Poor eating behaviors are caused by food cravings. Kemps and Tiggemann states, "Food cravings refer to a motivational state whereby an individual feels compelled to seek and ingest a particular food. It is the intensity of this state and the specificity of the craved food, which distinguishes food cravings from ordinary food choices or general hunger. Although food cravings are normative everyday experiences, most research has addressed their potential maladaptive nature. For example, food cravings have been associated with binge eating, which in turn contributes to both obesity and eating disorders. Food cravings are associated with guilt and depression." An individual human that may weigh less than or greater than 70 kg ingests particular foods from the U.S. Food Pyramid. For example, if we look at the original chart, it was designed in a circular unifying format that it segmented into seven food groups with different serving size amounts.
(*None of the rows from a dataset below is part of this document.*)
-- pv_equiv track=rewrite | github.com/choi-seoghwan/Python_Predict_Lotto | predict.py | removeRow16Nums
-- ===== SOURCE A (Python) =====
-- def removeRow16Nums(possible_nums):
--     c1 = {1,2,3,4,5,6,7}
--     c2 = {8,9,10,11,12,13,14}
--     c3 = {15,16,17,18,19,20,21}
--     c4 = {22,23,24,25,26,27,28}
--     c5 = {29,30,31,32,33,34,35}
--     c6 = {36,37,38,39,40,41,42}
--     c7 = {43,44,45}
--
--     pre_num = [i for i in possible_nums \
--     if not (len(set(i).intersection(c1)) == 1 and \
--         len(set(i).intersection(c2)) == 1 and \
--             len(set(i).intersection(c3)) == 1 and \
--                 len(set(i).intersection(c4)) == 1 and \
--                     len(set(i).intersection(c5)) == 1 and \
--                         len(set(i).intersection(c6)) == 1)]
--
--     pre_num2 = [i for i in pre_num \
--     if not(len(set(i).intersection(c2)) == 1 and \
--         len(set(i).intersection(c3)) == 1 and \
--             len(set(i).intersection(c4)) == 1 and \
--                 len(set(i).intersection(c5)) == 1 and \
--                     len(set(i).intersection(c6)) == 1 and \
--                         len(set(i).intersection(c7)) == 1)]
--     return pre_num2
-- ===== SOURCE B (Python) =====
-- def removeRow16Nums(possible_nums):
--     # Sort each row's distinct numbers, map them to their 7-number group, and compare the
--     # resulting (sorted) group sequence directly against the two forbidden patterns.
--     PAT_LOW = [0, 1, 2, 3, 4, 5]
--     PAT_HIGH = [1, 2, 3, 4, 5, 6]
--
--     def bucket(n):
--         if 1 <= n <= 42:
--             return (n - 1) // 7
--         if 43 <= n <= 45:
--             return 6
--         return None
--
--     out = []
--     for row in possible_nums:
--         bs = [b for b in map(bucket, sorted(set(row))) if b is not None]
--         if [b for b in bs if b <= 5] != PAT_LOW and [b for b in bs if b >= 1] != PAT_HIGH:
--             out.append(row)
--     return out
-- ===== Notes on version B (the rewrite author's own statement) =====
-- stated objective: alternative
-- what changed: Replaces A's two staged filter passes with 12 set intersections per row by sorting each row's distinct numbers, mapping them to their group index, and comparing the resulting sorted group sequence directly against the two forbidden literal patterns [0..5] and [1..6].
import Mathlib
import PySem

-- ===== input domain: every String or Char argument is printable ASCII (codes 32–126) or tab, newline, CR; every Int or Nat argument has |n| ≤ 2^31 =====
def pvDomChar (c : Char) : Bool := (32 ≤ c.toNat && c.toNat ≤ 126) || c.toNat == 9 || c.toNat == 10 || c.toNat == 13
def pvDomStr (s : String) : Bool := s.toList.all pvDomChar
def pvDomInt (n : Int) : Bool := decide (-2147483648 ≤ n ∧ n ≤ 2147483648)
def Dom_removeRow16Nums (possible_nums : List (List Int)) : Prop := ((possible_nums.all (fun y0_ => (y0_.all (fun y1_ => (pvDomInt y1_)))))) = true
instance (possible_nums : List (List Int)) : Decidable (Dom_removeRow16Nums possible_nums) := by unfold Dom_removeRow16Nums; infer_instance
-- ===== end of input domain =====

-- B replaces A's two staged intersection-counting filter passes by sorting each row's distinct
-- numbers, mapping them to group indices, and comparing the sorted group sequence directly
-- against the two forbidden literal patterns; objective: alternative algorithm, same cost class.

-- ===== PORT A =====
def pvC1 : PySem.Set Int := [1,2,3,4,5,6,7]
def pvC2 : PySem.Set Int := [8,9,10,11,12,13,14]
def pvC3 : PySem.Set Int := [15,16,17,18,19,20,21]
def pvC4 : PySem.Set Int := [22,23,24,25,26,27,28]
def pvC5 : PySem.Set Int := [29,30,31,32,33,34,35]
def pvC6 : PySem.Set Int := [36,37,38,39,40,41,42]
def pvC7 : PySem.Set Int := [43,44,45]

def pvKeepA1 (i : List Int) : Bool :=
  !(PySem.Set.len (PySem.Set.inter (PySem.Set.ofList i) pvC1) == 1 &&
    PySem.Set.len (PySem.Set.inter (PySem.Set.ofList i) pvC2) == 1 &&
    PySem.Set.len (PySem.Set.inter (PySem.Set.ofList i) pvC3) == 1 &&
    PySem.Set.len (PySem.Set.inter (PySem.Set.ofList i) pvC4) == 1 &&
    PySem.Set.len (PySem.Set.inter (PySem.Set.ofList i) pvC5) == 1 &&
    PySem.Set.len (PySem.Set.inter (PySem.Set.ofList i) pvC6) == 1)

def pvKeepA2 (i : List Int) : Bool :=
  !(PySem.Set.len (PySem.Set.inter (PySem.Set.ofList i) pvC2) == 1 &&
    PySem.Set.len (PySem.Set.inter (PySem.Set.ofList i) pvC3) == 1 &&
    PySem.Set.len (PySem.Set.inter (PySem.Set.ofList i) pvC4) == 1 &&
    PySem.Set.len (PySem.Set.inter (PySem.Set.ofList i) pvC5) == 1 &&
    PySem.Set.len (PySem.Set.inter (PySem.Set.ofList i) pvC6) == 1 &&
    PySem.Set.len (PySem.Set.inter (PySem.Set.ofList i) pvC7) == 1)

def removeRow16Nums (possible_nums : List (List Int)) : List (List Int) :=
  (possible_nums.filter pvKeepA1).filter pvKeepA2

-- ===== PORT B =====
def pvPatLow : List Int := [0, 1, 2, 3, 4, 5]
def pvPatHigh : List Int := [1, 2, 3, 4, 5, 6]

def pvBucket (n : Int) : Option Int :=
  if 1 ≤ n ∧ n ≤ 42 then some (PySem.Int.floordiv (n - 1) 7)
  else if 43 ≤ n ∧ n ≤ 45 then some 6
  else none

-- bs = [b for b in map(bucket, sorted(set(row))) if b is not None]
def pvBuckets (row : List Int) : List Int :=
  (PySem.List.sorted (PySem.Set.ofList row) (fun x => x)).filterMap pvBucket

def pvKeepB (row : List Int) : Bool :=
  !((pvBuckets row).filter (fun b => decide (b ≤ 5)) == pvPatLow) &&
  !((pvBuckets row).filter (fun b => decide (1 ≤ b)) == pvPatHigh)

def removeRow16Nums_alt (possible_nums : List (List Int)) : List (List Int) :=
  possible_nums.filter pvKeepB

-- ===== PRECONDITION & SPEC =====
def Spec_removeRow16Nums (possible_nums : List (List Int)) (out : List (List Int)) : Prop := out = removeRow16Nums_alt possible_nums
instance (possible_nums : List (List Int)) (out : List (List Int)) : Decidable (Spec_removeRow16Nums possible_nums out) := by unfold Spec_removeRow16Nums; infer_instance

-- ===== CLAIM (what is proved, stated in full; the proofs are below) =====
def Claim_equal_removeRow16Nums : Prop := ∀ (possible_nums : List (List Int)), Dom_removeRow16Nums possible_nums → Spec_removeRow16Nums possible_nums (removeRow16Nums possible_nums)

-- ===== LEMMAS AND PROOFS =====

-- any bucket value is in [0,6]
lemma pvBucket_bounds {n b : Int} (h : pvBucket n = some b) : 0 ≤ b ∧ b ≤ 6 := by
  unfold pvBucket at h
  by_cases h1 : 1 ≤ n ∧ n ≤ 42
  · rw [if_pos h1] at h
    rcases Option.some_injective _ h with rfl
    have h2 := (PySem.Int.le_floordiv_iff_mul_le (a := n - 1) (b := 7) (q := 0) (by omega)).2 (by omega)
    have h3 := (PySem.Int.floordiv_lt_iff_lt_mul (a := n - 1) (b := 7) (q := 6) (by omega)).2 (by omega)
    omega
  · rw [if_neg h1] at h
    by_cases h2 : 43 ≤ n ∧ n ≤ 45
    · rw [if_pos h2] at h; rcases Option.some_injective _ h with rfl; omega
    · rw [if_neg h2] at h; exact absurd h (by simp)

-- the bucket map is monotone where defined
lemma pvBucket_mono {n m a b : Int} (hnm : n ≤ m)
    (ha : pvBucket n = some a) (hb : pvBucket m = some b) : a ≤ b := by
  unfold pvBucket at ha hb
  by_cases h1 : 1 ≤ n ∧ n ≤ 42
  · rw [if_pos h1] at ha
    rcases Option.some_injective _ ha with rfl
    by_cases h2 : 1 ≤ m ∧ m ≤ 42
    · rw [if_pos h2] at hb
      rcases Option.some_injective _ hb with rfl
      rcases PySem.Int.floordiv_eq_iff_of_pos (a := n - 1) (b := 7)
        (q := PySem.Int.floordiv (n - 1) 7) (by omega) |>.1 rfl with ⟨hl, hr⟩
      rw [PySem.Int.le_floordiv_iff_mul_le (by omega : (0:Int) < 7)]
      omega
    · rw [if_neg h2] at hb
      by_cases h3 : 43 ≤ m ∧ m ≤ 45
      · rw [if_pos h3] at hb
        rcases Option.some_injective _ hb with rfl
        have := (PySem.Int.floordiv_lt_iff_lt_mul (a := n - 1) (b := 7) (q := 6) (by omega)).2 (by omega)
        omega
      · rw [if_neg h3] at hb; exact absurd hb (by simp)
  · rw [if_neg h1] at ha
    by_cases h2 : 43 ≤ n ∧ n ≤ 45
    · rw [if_pos h2] at ha
      rcases Option.some_injective _ ha with rfl
      have hm : ¬ (1 ≤ m ∧ m ≤ 42) := by omega
      rw [if_neg hm] at hb
      have hm3 : 43 ≤ m ∧ m ≤ 45 := by
        by_contra hc; rw [if_neg hc] at hb; exact absurd hb (by simp)
      rw [if_pos hm3] at hb
      rcases Option.some_injective _ hb with rfl
      omega
    · rw [if_neg h2] at ha; exact absurd ha (by simp)

-- the bucket sequence of the sorted distinct row is nondecreasing
lemma pvBuckets_sorted (row : List Int) : (pvBuckets row).Pairwise (· ≤ ·) := by
  unfold pvBuckets
  rw [List.pairwise_filterMap]
  exact (PySem.List.sorted_ofList_pairwise_lt row).imp
    (fun hlt b hb b' hb' => pvBucket_mono (le_of_lt hlt) hb hb')

lemma pvBuckets_bounds (row : List Int) : ∀ b ∈ pvBuckets row, 0 ≤ b ∧ b ≤ 6 := by
  intro b hb
  rcases List.mem_filterMap.1 hb with ⟨n, _, hn⟩
  exact pvBucket_bounds hn

-- entry counts of the bucket sequence = distinct-element counts per bucket
lemma count_pvBuckets (row : List Int) (k : Int) :
    (pvBuckets row).count k = (PySem.Set.ofList row).countP (fun n => pvBucket n == some k) := by
  unfold pvBuckets
  rw [List.count_filterMap]
  exact (PySem.List.sorted_perm _ _ _).countP_eq _

-- a nondecreasing sequence over [0,6]: its ≤5-part is [0..5] iff each of 0..5 occurs exactly once
lemma filter_low_eq_iff (bs : List Int) (hs : bs.Pairwise (· ≤ ·))
    (hb : ∀ b ∈ bs, 0 ≤ b ∧ b ≤ 6) :
    bs.filter (fun b => decide (b ≤ 5)) = pvPatLow ↔
      (bs.count 0 = 1 ∧ bs.count 1 = 1 ∧ bs.count 2 = 1 ∧
       bs.count 3 = 1 ∧ bs.count 4 = 1 ∧ bs.count 5 = 1) := by
  have hc : ∀ k : Int, k ≤ 5 → (bs.filter (fun b => decide (b ≤ 5))).count k = bs.count k :=
    fun k hk => List.count_filter (by simpa using hk)
  constructor
  · intro h
    refine ⟨?_, ?_, ?_, ?_, ?_, ?_⟩ <;> rw [← hc _ (by decide), h] <;> decide
  · rintro ⟨h0, h1, h2, h3, h4, h5⟩
    refine List.Perm.eq_of_pairwise (le := (· ≤ ·))
      (fun a b _ _ hab hba => le_antisymm hab hba)
      (hs.filter _) (by decide) (List.perm_iff_count.2 fun a => ?_)
    by_cases ha5 : a ≤ 5
    · by_cases ha0 : 0 ≤ a
      · interval_cases a <;>
        · rw [hc _ (by decide)]
          simp_all [pvPatLow]
      · have hmem : a ∉ bs := fun hm => absurd ((hb a hm).1) (by omega)
        rw [List.count_eq_zero.2 (fun hm => hmem (List.mem_of_mem_filter hm)),
            List.count_eq_zero.2 (by simp [pvPatLow]; omega)]
    · have hnf : a ∉ bs.filter (fun b => decide (b ≤ 5)) := fun hm => by
        have := List.of_mem_filter hm; simp at this; omega
      rw [List.count_eq_zero.2 hnf, List.count_eq_zero.2 (by simp [pvPatLow]; omega)]

lemma filter_high_eq_iff (bs : List Int) (hs : bs.Pairwise (· ≤ ·))
    (hb : ∀ b ∈ bs, 0 ≤ b ∧ b ≤ 6) :
    bs.filter (fun b => decide (1 ≤ b)) = pvPatHigh ↔
      (bs.count 1 = 1 ∧ bs.count 2 = 1 ∧ bs.count 3 = 1 ∧
       bs.count 4 = 1 ∧ bs.count 5 = 1 ∧ bs.count 6 = 1) := by
  have hc : ∀ k : Int, 1 ≤ k → (bs.filter (fun b => decide (1 ≤ b))).count k = bs.count k :=
    fun k hk => List.count_filter (by simpa using hk)
  constructor
  · intro h
    refine ⟨?_, ?_, ?_, ?_, ?_, ?_⟩ <;> rw [← hc _ (by decide), h] <;> decide
  · rintro ⟨h1, h2, h3, h4, h5, h6⟩
    refine List.Perm.eq_of_pairwise (le := (· ≤ ·))
      (fun a b _ _ hab hba => le_antisymm hab hba)
      (hs.filter _) (by decide) (List.perm_iff_count.2 fun a => ?_)
    by_cases ha1 : 1 ≤ a
    · by_cases ha6 : a ≤ 6
      · interval_cases a <;>
        · rw [hc _ (by decide)]
          simp_all [pvPatHigh]
      · have hmem : a ∉ bs := fun hm => absurd ((hb a hm).2) (by omega)
        rw [List.count_eq_zero.2 (fun hm => hmem (List.mem_of_mem_filter hm)),
            List.count_eq_zero.2 (by simp [pvPatHigh]; omega)]
    · have hnf : a ∉ bs.filter (fun b => decide (1 ≤ b)) := fun hm => by
        have := List.of_mem_filter hm; simp at this; omega
      rw [List.count_eq_zero.2 hnf, List.count_eq_zero.2 (by simp [pvPatHigh]; omega)]

-- intersection size on the A side is a countP over the deduped row
lemma setlen_inter_eq_countP (ds : List Int) (c : PySem.Set Int) :
    PySem.Set.len (PySem.Set.inter ds c) = ((ds.countP fun x => c.contains x) : Int) := by
  simp only [PySem.Set.len, PySem.Set.inter, List.countP_eq_length_filter]

-- bucket characterisations of the seven constant sets
lemma mem_pvC_iff_bucket (n : Int) :
    (pvC1.contains n = (pvBucket n == some 0)) ∧
    (pvC2.contains n = (pvBucket n == some 1)) ∧
    (pvC3.contains n = (pvBucket n == some 2)) ∧
    (pvC4.contains n = (pvBucket n == some 3)) ∧
    (pvC5.contains n = (pvBucket n == some 4)) ∧
    (pvC6.contains n = (pvBucket n == some 5)) ∧
    (pvC7.contains n = (pvBucket n == some 6)) := by
  have hdiv : ∀ q : Int, PySem.Int.floordiv (n - 1) 7 = q ↔ q * 7 ≤ n - 1 ∧ n - 1 < (q + 1) * 7 :=
    fun q => PySem.Int.floordiv_eq_iff_of_pos (by omega)
  unfold pvBucket pvC1 pvC2 pvC3 pvC4 pvC5 pvC6 pvC7
  split_ifs with h1 h2 <;>
  · refine ⟨?_, ?_, ?_, ?_, ?_, ?_, ?_⟩ <;>
    · rw [Bool.eq_iff_iff]
      simp only [PySem.Set.contains_eq_listContains, List.contains_eq_mem, List.mem_cons,
        List.not_mem_nil, or_false, decide_eq_true_eq, Option.some_beq_some,
        Option.none_beq_some, beq_iff_eq, Bool.false_eq_true, iff_false, iff_true,
        beq_self_eq_true, hdiv]
      omega

-- the per-row predicates agree
lemma keep_eq (row : List Int) : (pvKeepA2 row && pvKeepA1 row) = pvKeepB row := by
  have hmem := mem_pvC_iff_bucket
  have hlow := filter_low_eq_iff (pvBuckets row) (pvBuckets_sorted row) (pvBuckets_bounds row)
  have hhigh := filter_high_eq_iff (pvBuckets row) (pvBuckets_sorted row) (pvBuckets_bounds row)
  unfold pvKeepA1 pvKeepA2 pvKeepB
  simp only [setlen_inter_eq_countP]
  rw [show (fun x => pvC1.contains x) = (fun n => pvBucket n == some 0) from funext fun n => (hmem n).1,
      show (fun x => pvC2.contains x) = (fun n => pvBucket n == some 1) from funext fun n => (hmem n).2.1,
      show (fun x => pvC3.contains x) = (fun n => pvBucket n == some 2) from funext fun n => (hmem n).2.2.1,
      show (fun x => pvC4.contains x) = (fun n => pvBucket n == some 3) from funext fun n => (hmem n).2.2.2.1,
      show (fun x => pvC5.contains x) = (fun n => pvBucket n == some 4) from funext fun n => (hmem n).2.2.2.2.1,
      show (fun x => pvC6.contains x) = (fun n => pvBucket n == some 5) from funext fun n => (hmem n).2.2.2.2.2.1,
      show (fun x => pvC7.contains x) = (fun n => pvBucket n == some 6) from funext fun n => (hmem n).2.2.2.2.2.2]
  rw [Bool.eq_iff_iff]
  simp only [Bool.and_eq_true, Bool.not_eq_eq_eq_not, Bool.not_true, Bool.and_eq_false_iff,
    beq_eq_false_iff_ne, ne_eq, Nat.cast_eq_one]
  simp only [hlow, hhigh, count_pvBuckets]
  rw [not_and_or.symm, not_and_or.symm, not_and_or.symm, not_and_or.symm, not_and_or.symm,
      not_and_or.symm, not_and_or.symm, not_and_or.symm, not_and_or.symm, not_and_or.symm]
  simp only [and_assoc]
  exact Iff.intro (fun h => ⟨h.2, h.1⟩) (fun h => ⟨h.2, h.1⟩)

-- ===== VERDICT (by name: the statement is the Claim_ definition above) =====
theorem removeRow16Nums_spec : Claim_equal_removeRow16Nums := by
  intro possible_nums _
  show removeRow16Nums possible_nums = removeRow16Nums_alt possible_nums
  unfold removeRow16Nums removeRow16Nums_alt
  rw [List.filter_filter]
  exact List.filter_congr fun row _ => keep_eq row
The first segment is leafy green and yellow vegetables; the second segment is related to citrus fruit, tomatoes, and raw cabbage; the third segment is potatoes, vegetables, fruits, and others; the fourth segment is milk, cheese, and ice cream; the fifth segment is meat, poultry, fish, eggs, dried peas, and beans; the sixth segment is bread, flour, cereals, whole - grain, or enriched; and the last segment of the circular food continuum is butter and fortified margarine.

However, there is a problem for a person weighing less than or greater than 70 kg to follow the public health slogan, "The basic seven...eat this everyday. In addition to the basic 7...eat any other foods.", because reflecting earlier on Kemps and Tiggemann point, "Although food cravings are normative everyday experiences, most research has addressed their potential maladaptive nature." The original food model is not inclusive of these normative everyday experiences. These normative everyday experiences are quite visual or based on pictures or images from these basic seven food groups. For example, according Dresler, et. al., "Environmental factors such as the visual exposure to food are claimed to influence eating behavior in humans. Sight of hedonic food enhanced the desire to eat and calorie intake, even when subjects were satiated. The specific psychological mechanisms, which trigger motivation for food consumption independent of metabolic energy status, are far unclear." Also, visual exposure can come from any source such as the internet, magazines, mobile, newspapers, and even tv that can influence choices from the basic seven food groups. The stronger the influence from tv, newspapers, mobile, magazines, and internet, caloric intake may increase or decrease the weight of a 70 kg individual living in Chicago.

And, but also, trigger motivations with specific psychological mechanisms can be interrupted by environmental and social cues. For example, Wikipedia defines again, "In economics, a poverty trap or cycle of poverty are caused by self-enforcing mechanisms that cause poverty, once it exists, to persist unless there is outside intervention. Families trapped in the vicious cycle of poverty, have limited or no resources. There are many disadvantages that collectively work in a circular process making it virtually impossible for individuals to break a cycle." This circular process collectively works against the basic seven food groups that triggers motivation for high caloric intake, which may increase the glycemic load and glycemic index, according to a replicated dataset. This increase in the glycemic load and glycemic index of the same basic seven foods may lead to further health consequences. For example Dresler, et. al. goes on further to say in the same article, "In normal human subjects, ghrelin administration increases self - rated appetite and caloric intake and prompts the imagination of favorite meals. Ghrelin levels increase in humans before meals and decrease after meals regardless if meal times were fixed or meals were initially voluntarily." Voluntary food choice may lead to ghrelin levels increasing in humans weighing less than or more than 70 kgs are based on health belief.